#### AIM OF THE EXERCISE:
Reproduce the entries shown below only from the line with "-- B's fold" down to the line with "have hM : xs.foldl max x", keeping both end lines and copying each one exactly.

Source data:

——

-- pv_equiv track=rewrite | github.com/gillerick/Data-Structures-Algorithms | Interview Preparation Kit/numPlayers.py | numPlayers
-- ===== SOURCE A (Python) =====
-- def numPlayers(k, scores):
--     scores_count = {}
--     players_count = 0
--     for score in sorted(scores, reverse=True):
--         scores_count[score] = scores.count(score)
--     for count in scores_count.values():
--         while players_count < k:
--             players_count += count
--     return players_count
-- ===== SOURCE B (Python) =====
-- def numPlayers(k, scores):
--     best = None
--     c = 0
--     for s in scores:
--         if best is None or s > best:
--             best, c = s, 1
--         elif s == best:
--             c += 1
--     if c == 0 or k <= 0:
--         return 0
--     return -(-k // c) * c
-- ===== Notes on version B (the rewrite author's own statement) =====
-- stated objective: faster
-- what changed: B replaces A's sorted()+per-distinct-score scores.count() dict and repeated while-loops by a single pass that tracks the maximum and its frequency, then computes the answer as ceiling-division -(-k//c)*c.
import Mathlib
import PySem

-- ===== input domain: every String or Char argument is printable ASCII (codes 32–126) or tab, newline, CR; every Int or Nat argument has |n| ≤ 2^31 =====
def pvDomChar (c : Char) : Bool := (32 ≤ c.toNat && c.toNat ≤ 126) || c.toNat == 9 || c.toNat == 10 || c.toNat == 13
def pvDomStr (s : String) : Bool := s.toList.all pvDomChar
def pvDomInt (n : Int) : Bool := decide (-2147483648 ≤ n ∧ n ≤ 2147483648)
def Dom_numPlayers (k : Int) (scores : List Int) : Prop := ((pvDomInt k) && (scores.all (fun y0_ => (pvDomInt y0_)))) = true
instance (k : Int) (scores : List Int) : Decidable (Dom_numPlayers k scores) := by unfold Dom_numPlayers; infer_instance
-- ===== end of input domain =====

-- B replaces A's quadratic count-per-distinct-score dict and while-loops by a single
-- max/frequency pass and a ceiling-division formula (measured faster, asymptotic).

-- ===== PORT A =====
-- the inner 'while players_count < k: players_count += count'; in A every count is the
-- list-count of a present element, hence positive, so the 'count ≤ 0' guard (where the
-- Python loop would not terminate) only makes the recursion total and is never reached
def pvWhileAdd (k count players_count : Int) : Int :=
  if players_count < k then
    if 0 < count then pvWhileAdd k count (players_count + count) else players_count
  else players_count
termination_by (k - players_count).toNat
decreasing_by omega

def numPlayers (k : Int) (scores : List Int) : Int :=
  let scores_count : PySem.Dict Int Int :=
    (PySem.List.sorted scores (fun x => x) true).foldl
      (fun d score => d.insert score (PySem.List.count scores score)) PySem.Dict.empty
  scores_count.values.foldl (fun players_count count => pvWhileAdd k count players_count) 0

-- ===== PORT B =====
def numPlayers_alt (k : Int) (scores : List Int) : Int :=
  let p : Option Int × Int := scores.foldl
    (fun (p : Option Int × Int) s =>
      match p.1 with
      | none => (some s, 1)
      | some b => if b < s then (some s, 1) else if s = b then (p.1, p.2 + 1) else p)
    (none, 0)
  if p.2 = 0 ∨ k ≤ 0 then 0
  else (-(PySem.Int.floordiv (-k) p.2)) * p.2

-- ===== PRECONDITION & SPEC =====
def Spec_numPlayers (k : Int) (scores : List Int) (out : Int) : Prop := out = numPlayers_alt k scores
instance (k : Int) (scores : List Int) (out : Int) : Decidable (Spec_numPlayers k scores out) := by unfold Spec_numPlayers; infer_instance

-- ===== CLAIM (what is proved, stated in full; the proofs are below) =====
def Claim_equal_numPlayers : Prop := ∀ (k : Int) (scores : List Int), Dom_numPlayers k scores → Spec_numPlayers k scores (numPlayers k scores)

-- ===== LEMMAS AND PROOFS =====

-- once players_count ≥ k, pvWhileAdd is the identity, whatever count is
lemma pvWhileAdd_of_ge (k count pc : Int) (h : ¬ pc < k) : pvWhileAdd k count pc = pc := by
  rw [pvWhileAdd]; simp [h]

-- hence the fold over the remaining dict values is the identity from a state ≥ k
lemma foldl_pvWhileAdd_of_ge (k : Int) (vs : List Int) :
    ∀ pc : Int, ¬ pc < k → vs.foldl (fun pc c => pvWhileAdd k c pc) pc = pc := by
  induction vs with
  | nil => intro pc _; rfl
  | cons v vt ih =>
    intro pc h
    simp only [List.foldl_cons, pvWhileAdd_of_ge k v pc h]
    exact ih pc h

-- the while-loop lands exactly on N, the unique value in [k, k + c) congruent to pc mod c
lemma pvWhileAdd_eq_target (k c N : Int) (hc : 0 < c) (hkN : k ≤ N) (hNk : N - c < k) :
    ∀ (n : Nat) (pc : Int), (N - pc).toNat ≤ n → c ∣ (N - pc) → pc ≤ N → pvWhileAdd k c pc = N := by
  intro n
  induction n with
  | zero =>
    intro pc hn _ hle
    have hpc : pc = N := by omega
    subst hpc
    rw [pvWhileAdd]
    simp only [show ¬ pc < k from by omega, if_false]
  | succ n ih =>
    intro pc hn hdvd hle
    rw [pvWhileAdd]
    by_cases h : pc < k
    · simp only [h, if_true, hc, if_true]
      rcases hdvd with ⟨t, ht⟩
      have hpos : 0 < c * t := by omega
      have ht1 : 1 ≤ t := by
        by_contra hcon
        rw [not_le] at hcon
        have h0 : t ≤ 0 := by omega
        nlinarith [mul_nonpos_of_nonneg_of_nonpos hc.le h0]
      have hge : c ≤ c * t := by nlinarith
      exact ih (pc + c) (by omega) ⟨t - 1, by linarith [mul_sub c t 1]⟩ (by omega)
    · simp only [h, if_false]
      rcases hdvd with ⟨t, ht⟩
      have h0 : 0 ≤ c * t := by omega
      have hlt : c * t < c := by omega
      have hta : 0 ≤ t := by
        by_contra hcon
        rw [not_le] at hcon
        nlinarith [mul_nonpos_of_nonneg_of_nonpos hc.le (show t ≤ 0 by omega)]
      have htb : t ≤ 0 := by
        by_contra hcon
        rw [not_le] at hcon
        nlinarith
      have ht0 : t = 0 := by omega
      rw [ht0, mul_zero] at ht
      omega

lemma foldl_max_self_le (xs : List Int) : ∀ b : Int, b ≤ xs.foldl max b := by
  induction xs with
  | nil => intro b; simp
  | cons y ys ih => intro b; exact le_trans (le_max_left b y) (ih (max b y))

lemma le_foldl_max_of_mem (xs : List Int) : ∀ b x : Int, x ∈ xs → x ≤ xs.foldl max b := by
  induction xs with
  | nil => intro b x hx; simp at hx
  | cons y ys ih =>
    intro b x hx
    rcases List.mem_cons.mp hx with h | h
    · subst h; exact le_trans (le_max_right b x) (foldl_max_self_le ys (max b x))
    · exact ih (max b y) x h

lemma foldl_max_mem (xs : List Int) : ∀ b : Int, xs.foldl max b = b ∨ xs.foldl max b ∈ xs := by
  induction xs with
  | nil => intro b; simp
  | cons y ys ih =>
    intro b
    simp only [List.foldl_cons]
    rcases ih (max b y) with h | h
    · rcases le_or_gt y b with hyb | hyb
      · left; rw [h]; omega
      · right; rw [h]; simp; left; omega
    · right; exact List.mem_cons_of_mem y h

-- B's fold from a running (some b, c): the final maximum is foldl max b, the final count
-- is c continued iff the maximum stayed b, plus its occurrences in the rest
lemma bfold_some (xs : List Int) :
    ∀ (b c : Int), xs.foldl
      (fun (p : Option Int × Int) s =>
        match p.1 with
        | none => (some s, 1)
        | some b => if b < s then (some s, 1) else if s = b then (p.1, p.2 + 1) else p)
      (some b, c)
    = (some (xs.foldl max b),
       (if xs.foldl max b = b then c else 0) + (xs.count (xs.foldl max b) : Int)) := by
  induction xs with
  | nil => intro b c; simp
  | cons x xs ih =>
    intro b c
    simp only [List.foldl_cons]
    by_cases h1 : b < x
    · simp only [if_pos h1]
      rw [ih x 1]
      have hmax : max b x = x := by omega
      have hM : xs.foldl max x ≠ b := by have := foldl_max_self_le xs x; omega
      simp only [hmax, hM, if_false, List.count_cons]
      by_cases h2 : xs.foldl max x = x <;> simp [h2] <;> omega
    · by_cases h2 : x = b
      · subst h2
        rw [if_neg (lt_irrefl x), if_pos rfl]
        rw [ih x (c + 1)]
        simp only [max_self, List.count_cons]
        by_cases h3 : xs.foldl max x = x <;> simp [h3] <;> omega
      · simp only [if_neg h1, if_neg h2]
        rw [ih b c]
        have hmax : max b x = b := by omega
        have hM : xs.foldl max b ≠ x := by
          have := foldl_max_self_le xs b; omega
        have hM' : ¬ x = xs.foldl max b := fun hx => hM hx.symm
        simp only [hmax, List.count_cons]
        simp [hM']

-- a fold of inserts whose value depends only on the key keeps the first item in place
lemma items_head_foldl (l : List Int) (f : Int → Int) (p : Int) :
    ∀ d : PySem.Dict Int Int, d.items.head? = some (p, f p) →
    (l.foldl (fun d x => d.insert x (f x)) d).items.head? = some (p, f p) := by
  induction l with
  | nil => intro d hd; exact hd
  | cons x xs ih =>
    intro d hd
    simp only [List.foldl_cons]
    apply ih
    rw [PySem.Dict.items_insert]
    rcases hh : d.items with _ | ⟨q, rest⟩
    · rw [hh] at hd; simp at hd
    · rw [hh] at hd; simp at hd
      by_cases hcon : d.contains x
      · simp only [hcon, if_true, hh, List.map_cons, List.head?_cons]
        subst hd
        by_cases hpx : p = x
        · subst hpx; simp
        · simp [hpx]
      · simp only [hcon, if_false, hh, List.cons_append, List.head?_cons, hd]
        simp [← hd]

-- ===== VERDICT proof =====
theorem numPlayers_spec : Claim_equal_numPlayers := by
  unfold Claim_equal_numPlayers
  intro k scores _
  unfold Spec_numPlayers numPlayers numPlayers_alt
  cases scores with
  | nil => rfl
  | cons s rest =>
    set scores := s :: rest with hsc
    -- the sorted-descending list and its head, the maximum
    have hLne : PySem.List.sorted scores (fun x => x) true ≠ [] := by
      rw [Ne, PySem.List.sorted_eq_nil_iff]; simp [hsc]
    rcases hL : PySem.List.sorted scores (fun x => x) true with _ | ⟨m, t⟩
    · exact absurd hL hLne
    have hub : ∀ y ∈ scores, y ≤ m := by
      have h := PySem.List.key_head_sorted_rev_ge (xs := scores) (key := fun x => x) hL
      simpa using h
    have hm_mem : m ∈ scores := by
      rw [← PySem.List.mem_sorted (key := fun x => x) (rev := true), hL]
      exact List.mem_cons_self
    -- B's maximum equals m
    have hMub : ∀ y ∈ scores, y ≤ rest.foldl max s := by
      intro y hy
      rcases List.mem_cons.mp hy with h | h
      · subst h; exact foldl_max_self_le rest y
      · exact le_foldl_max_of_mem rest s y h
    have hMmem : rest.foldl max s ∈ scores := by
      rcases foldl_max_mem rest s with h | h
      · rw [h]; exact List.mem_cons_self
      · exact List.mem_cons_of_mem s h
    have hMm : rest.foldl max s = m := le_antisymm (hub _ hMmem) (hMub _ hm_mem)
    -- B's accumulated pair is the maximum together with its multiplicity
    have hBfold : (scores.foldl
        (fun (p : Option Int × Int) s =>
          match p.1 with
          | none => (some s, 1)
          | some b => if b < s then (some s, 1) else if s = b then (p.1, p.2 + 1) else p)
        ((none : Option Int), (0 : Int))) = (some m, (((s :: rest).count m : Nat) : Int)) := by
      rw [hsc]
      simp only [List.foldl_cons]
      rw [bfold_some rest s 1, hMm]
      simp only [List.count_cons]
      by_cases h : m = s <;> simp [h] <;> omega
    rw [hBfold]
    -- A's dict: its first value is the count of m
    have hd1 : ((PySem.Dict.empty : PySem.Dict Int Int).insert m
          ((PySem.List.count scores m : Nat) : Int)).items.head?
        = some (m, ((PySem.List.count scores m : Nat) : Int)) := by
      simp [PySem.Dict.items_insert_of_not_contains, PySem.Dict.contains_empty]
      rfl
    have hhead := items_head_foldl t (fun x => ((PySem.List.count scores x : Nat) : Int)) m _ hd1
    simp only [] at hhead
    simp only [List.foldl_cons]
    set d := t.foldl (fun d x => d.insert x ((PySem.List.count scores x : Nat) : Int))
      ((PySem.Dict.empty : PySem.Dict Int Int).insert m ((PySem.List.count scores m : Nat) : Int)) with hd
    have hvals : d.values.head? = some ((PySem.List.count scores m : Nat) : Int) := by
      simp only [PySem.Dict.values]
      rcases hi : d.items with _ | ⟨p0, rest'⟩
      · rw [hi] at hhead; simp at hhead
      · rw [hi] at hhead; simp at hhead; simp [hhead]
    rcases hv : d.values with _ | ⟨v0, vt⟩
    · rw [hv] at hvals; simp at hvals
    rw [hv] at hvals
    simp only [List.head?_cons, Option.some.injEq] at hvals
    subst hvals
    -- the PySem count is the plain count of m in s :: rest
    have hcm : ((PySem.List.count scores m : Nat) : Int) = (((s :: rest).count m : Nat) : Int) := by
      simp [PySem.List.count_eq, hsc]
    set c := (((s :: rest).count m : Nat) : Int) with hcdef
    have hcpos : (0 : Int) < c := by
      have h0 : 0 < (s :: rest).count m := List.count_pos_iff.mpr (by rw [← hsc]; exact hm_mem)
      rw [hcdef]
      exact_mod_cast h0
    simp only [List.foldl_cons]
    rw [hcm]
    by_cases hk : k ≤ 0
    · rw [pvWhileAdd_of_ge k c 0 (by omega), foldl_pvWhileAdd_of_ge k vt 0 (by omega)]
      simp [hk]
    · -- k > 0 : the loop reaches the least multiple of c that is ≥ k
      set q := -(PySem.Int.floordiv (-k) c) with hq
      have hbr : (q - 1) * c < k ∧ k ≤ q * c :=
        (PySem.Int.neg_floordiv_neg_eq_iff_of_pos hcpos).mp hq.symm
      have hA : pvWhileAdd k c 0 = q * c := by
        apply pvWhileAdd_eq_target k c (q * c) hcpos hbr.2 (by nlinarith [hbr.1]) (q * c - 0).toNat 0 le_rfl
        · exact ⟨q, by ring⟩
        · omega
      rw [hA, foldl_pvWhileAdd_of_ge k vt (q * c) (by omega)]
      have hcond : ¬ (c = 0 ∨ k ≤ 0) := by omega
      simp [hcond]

——

#### ANSWER SPACE:
-- B's fold from a running (some b, c): the final maximum is foldl max b, the final count
-- is c continued iff the maximum stayed b, plus its occurrences in the rest
lemma bfold_some (xs : List Int) :
    ∀ (b c : Int), xs.foldl
      (fun (p : Option Int × Int) s =>
        match p.1 with
        | none => (some s, 1)
        | some b => if b < s then (some s, 1) else if s = b then (p.1, p.2 + 1) else p)
      (some b, c)
    = (some (xs.foldl max b),
       (if xs.foldl max b = b then c else 0) + (xs.count (xs.foldl max b) : Int)) := by
  induction xs with
  | nil => intro b c; simp
  | cons x xs ih =>
    intro b c
    simp only [List.foldl_cons]
    by_cases h1 : b < x
    · simp only [if_pos h1]
      rw [ih x 1]
      have hmax : max b x = x := by omega
      have hM : xs.foldl max x ≠ b := by have := foldl_max_self_le xs x; omega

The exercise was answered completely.